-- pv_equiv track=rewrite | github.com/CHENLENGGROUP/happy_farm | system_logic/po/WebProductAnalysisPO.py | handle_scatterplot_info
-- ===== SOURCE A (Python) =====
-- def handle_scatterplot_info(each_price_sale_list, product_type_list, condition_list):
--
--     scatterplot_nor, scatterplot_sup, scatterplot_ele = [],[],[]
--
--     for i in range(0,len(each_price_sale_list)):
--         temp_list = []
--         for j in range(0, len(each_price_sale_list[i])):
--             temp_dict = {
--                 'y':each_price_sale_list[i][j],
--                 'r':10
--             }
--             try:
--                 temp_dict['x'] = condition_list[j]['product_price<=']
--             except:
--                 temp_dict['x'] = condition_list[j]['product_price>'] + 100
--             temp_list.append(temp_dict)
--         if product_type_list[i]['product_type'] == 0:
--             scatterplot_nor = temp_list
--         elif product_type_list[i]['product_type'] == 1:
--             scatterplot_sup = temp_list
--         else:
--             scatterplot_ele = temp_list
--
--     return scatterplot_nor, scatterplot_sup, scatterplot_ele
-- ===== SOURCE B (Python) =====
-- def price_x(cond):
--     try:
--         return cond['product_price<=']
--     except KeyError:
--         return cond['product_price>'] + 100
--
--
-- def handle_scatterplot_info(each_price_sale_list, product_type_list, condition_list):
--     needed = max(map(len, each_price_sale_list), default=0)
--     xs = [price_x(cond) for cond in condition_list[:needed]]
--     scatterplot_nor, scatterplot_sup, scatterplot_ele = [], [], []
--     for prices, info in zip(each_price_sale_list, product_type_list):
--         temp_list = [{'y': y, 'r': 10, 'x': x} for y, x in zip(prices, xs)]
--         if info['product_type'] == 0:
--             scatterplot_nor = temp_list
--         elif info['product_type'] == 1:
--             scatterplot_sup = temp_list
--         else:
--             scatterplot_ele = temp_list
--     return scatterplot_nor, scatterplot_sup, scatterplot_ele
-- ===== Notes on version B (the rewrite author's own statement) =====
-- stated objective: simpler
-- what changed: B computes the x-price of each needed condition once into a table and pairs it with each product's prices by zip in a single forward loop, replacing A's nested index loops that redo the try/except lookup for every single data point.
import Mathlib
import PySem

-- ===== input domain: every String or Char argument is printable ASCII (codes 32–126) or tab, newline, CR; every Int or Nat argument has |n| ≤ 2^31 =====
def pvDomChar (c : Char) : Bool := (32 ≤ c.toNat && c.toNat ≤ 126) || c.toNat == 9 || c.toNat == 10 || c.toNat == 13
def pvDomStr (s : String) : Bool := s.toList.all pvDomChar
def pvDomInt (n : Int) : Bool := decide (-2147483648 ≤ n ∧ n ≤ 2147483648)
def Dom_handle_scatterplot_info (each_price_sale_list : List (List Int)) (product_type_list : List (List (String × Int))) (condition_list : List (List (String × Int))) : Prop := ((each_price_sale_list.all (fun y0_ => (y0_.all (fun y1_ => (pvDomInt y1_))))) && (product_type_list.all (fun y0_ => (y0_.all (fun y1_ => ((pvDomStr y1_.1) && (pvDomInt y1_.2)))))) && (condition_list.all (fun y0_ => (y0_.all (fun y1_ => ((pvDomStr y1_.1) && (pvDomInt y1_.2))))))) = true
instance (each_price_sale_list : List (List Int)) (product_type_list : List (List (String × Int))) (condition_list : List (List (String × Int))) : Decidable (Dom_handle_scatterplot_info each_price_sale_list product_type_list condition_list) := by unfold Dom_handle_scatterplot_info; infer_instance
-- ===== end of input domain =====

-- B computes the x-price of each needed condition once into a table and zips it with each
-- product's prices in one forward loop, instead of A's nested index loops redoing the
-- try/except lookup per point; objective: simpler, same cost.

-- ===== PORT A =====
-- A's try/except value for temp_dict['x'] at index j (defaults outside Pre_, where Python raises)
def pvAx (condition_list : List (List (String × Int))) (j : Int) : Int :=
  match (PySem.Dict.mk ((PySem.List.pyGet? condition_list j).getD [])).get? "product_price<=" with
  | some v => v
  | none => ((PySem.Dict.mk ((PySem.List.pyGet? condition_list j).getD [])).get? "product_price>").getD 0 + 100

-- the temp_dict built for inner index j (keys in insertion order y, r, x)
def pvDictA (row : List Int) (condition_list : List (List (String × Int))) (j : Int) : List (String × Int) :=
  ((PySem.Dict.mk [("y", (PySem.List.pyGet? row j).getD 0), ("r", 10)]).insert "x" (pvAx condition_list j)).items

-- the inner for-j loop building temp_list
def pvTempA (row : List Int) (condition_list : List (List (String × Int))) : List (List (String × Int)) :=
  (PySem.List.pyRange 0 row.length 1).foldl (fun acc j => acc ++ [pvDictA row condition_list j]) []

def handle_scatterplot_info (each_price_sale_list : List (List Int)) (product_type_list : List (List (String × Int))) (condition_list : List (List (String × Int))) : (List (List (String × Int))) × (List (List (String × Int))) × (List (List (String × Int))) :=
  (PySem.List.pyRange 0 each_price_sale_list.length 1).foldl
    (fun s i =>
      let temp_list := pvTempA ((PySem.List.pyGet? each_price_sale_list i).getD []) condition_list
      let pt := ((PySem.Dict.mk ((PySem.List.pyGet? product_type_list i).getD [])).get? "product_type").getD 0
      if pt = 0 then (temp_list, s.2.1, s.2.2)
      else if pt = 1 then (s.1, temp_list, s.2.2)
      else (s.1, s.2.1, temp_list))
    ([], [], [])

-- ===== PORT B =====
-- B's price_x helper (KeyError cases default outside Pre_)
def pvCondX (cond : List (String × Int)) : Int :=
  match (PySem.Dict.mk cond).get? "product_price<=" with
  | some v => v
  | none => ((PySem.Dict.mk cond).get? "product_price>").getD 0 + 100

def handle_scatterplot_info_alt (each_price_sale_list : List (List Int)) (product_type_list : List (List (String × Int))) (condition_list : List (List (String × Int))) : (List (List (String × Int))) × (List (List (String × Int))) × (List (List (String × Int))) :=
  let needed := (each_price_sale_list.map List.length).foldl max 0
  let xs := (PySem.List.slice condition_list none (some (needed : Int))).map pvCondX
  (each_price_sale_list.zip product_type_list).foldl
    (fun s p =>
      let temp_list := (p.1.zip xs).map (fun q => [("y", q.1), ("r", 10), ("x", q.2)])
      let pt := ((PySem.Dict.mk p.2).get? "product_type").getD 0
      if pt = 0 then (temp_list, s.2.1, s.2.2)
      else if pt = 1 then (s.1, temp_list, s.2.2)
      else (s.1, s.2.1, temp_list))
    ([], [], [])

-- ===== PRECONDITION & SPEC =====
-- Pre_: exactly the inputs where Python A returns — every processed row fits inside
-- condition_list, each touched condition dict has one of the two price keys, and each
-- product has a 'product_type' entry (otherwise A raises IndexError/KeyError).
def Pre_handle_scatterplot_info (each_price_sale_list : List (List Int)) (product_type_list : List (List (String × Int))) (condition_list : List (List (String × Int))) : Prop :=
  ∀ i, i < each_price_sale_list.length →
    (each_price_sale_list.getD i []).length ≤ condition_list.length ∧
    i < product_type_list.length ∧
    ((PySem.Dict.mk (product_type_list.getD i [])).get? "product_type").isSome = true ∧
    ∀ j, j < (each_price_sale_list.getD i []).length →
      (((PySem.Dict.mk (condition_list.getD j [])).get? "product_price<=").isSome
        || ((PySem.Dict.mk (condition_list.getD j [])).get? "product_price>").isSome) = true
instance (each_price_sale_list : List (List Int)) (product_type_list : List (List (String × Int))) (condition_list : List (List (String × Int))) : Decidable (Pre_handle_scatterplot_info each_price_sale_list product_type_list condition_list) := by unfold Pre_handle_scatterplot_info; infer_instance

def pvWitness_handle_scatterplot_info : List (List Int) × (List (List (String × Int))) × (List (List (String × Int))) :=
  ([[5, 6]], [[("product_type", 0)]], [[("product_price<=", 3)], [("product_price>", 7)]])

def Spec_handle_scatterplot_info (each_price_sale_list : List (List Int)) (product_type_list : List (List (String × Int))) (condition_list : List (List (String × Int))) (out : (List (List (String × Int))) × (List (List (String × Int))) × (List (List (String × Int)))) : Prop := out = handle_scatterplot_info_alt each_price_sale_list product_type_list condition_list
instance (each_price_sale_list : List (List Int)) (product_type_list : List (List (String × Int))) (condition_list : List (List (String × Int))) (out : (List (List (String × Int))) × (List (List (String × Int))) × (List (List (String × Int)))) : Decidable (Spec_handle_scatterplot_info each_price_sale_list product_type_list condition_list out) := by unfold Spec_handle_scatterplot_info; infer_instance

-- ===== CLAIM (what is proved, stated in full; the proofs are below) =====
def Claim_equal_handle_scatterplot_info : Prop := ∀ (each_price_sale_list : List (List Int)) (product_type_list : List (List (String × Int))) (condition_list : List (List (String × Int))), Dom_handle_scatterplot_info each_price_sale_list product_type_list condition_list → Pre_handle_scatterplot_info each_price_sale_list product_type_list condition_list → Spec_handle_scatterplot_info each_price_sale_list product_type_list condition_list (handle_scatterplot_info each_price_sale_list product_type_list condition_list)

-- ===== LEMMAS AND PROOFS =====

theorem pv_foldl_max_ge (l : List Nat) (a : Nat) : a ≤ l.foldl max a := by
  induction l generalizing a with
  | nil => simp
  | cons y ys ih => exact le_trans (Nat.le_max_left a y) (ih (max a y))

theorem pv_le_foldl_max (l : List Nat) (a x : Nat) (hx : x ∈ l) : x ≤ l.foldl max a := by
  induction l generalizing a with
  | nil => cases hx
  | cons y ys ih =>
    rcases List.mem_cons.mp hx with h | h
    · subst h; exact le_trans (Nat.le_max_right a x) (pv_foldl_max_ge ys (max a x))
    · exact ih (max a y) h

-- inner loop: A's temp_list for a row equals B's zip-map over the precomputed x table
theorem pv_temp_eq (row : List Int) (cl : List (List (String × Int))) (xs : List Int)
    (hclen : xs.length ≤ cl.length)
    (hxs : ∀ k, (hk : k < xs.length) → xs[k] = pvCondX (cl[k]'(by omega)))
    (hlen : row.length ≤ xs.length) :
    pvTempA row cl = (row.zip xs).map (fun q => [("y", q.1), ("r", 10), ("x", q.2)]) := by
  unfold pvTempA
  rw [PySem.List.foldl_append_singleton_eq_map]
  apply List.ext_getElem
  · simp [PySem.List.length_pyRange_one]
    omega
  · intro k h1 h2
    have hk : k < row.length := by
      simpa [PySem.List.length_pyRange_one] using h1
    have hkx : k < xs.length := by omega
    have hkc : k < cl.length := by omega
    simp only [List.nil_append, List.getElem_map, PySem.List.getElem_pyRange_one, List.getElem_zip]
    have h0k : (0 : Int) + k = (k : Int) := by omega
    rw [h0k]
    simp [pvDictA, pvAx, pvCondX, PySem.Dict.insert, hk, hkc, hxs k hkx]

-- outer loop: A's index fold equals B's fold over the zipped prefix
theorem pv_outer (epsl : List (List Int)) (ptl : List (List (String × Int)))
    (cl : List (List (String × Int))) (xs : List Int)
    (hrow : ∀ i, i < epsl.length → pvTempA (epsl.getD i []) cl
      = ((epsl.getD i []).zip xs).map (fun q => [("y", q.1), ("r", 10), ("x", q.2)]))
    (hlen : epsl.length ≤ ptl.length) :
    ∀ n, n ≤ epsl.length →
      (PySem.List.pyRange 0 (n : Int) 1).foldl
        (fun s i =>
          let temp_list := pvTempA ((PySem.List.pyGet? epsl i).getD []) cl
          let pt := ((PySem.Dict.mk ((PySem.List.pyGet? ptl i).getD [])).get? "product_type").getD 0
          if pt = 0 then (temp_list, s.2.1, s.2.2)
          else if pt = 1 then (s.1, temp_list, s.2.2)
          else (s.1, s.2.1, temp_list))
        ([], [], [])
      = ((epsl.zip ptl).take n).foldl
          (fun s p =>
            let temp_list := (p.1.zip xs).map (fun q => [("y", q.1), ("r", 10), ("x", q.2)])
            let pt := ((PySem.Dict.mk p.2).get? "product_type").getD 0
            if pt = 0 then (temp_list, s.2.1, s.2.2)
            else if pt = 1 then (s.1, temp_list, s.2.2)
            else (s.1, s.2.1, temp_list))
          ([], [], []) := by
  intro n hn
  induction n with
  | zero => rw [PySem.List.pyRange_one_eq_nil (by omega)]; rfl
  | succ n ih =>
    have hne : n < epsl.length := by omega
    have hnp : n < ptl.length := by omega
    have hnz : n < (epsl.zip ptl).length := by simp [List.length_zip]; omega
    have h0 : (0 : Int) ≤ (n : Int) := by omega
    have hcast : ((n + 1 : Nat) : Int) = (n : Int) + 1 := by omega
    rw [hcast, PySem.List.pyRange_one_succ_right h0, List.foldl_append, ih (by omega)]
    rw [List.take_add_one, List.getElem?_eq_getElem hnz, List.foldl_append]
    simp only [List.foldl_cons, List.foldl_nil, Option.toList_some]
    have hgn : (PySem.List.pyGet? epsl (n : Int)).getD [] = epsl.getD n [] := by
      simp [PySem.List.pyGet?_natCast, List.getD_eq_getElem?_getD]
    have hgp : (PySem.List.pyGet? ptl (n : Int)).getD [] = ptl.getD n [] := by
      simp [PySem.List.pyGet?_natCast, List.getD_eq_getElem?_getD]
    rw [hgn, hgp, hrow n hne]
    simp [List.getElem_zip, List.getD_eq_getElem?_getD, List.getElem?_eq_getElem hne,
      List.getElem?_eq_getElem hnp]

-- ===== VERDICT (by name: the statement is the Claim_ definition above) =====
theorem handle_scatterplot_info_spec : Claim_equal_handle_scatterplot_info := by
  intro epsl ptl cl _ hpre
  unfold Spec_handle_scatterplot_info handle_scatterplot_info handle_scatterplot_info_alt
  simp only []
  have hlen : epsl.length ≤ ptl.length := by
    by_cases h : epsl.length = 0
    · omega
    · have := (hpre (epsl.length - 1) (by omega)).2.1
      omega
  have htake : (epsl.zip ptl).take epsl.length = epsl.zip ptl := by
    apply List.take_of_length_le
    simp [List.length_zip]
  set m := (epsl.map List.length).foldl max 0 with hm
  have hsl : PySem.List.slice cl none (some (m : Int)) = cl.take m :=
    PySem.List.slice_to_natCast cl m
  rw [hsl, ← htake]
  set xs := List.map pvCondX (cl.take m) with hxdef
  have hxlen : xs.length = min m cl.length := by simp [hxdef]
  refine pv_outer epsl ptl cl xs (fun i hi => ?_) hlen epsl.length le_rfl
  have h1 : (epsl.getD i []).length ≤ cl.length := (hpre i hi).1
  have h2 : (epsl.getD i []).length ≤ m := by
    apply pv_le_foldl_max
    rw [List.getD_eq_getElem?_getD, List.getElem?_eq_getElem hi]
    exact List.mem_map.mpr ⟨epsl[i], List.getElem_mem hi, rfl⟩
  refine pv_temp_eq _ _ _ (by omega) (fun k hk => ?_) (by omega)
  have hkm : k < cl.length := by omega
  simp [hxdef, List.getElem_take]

- Exercise description -
Which lines in the data above hold the string "loops"? Show each one.

- Finished task -
-- what changed: B computes the x-price of each needed condition once into a table and pairs it with each product's prices by zip in a single forward loop, replacing A's nested index loops that redo the try/except lookup for every single data point.
-- product's prices in one forward loop, instead of A's nested index loops redoing the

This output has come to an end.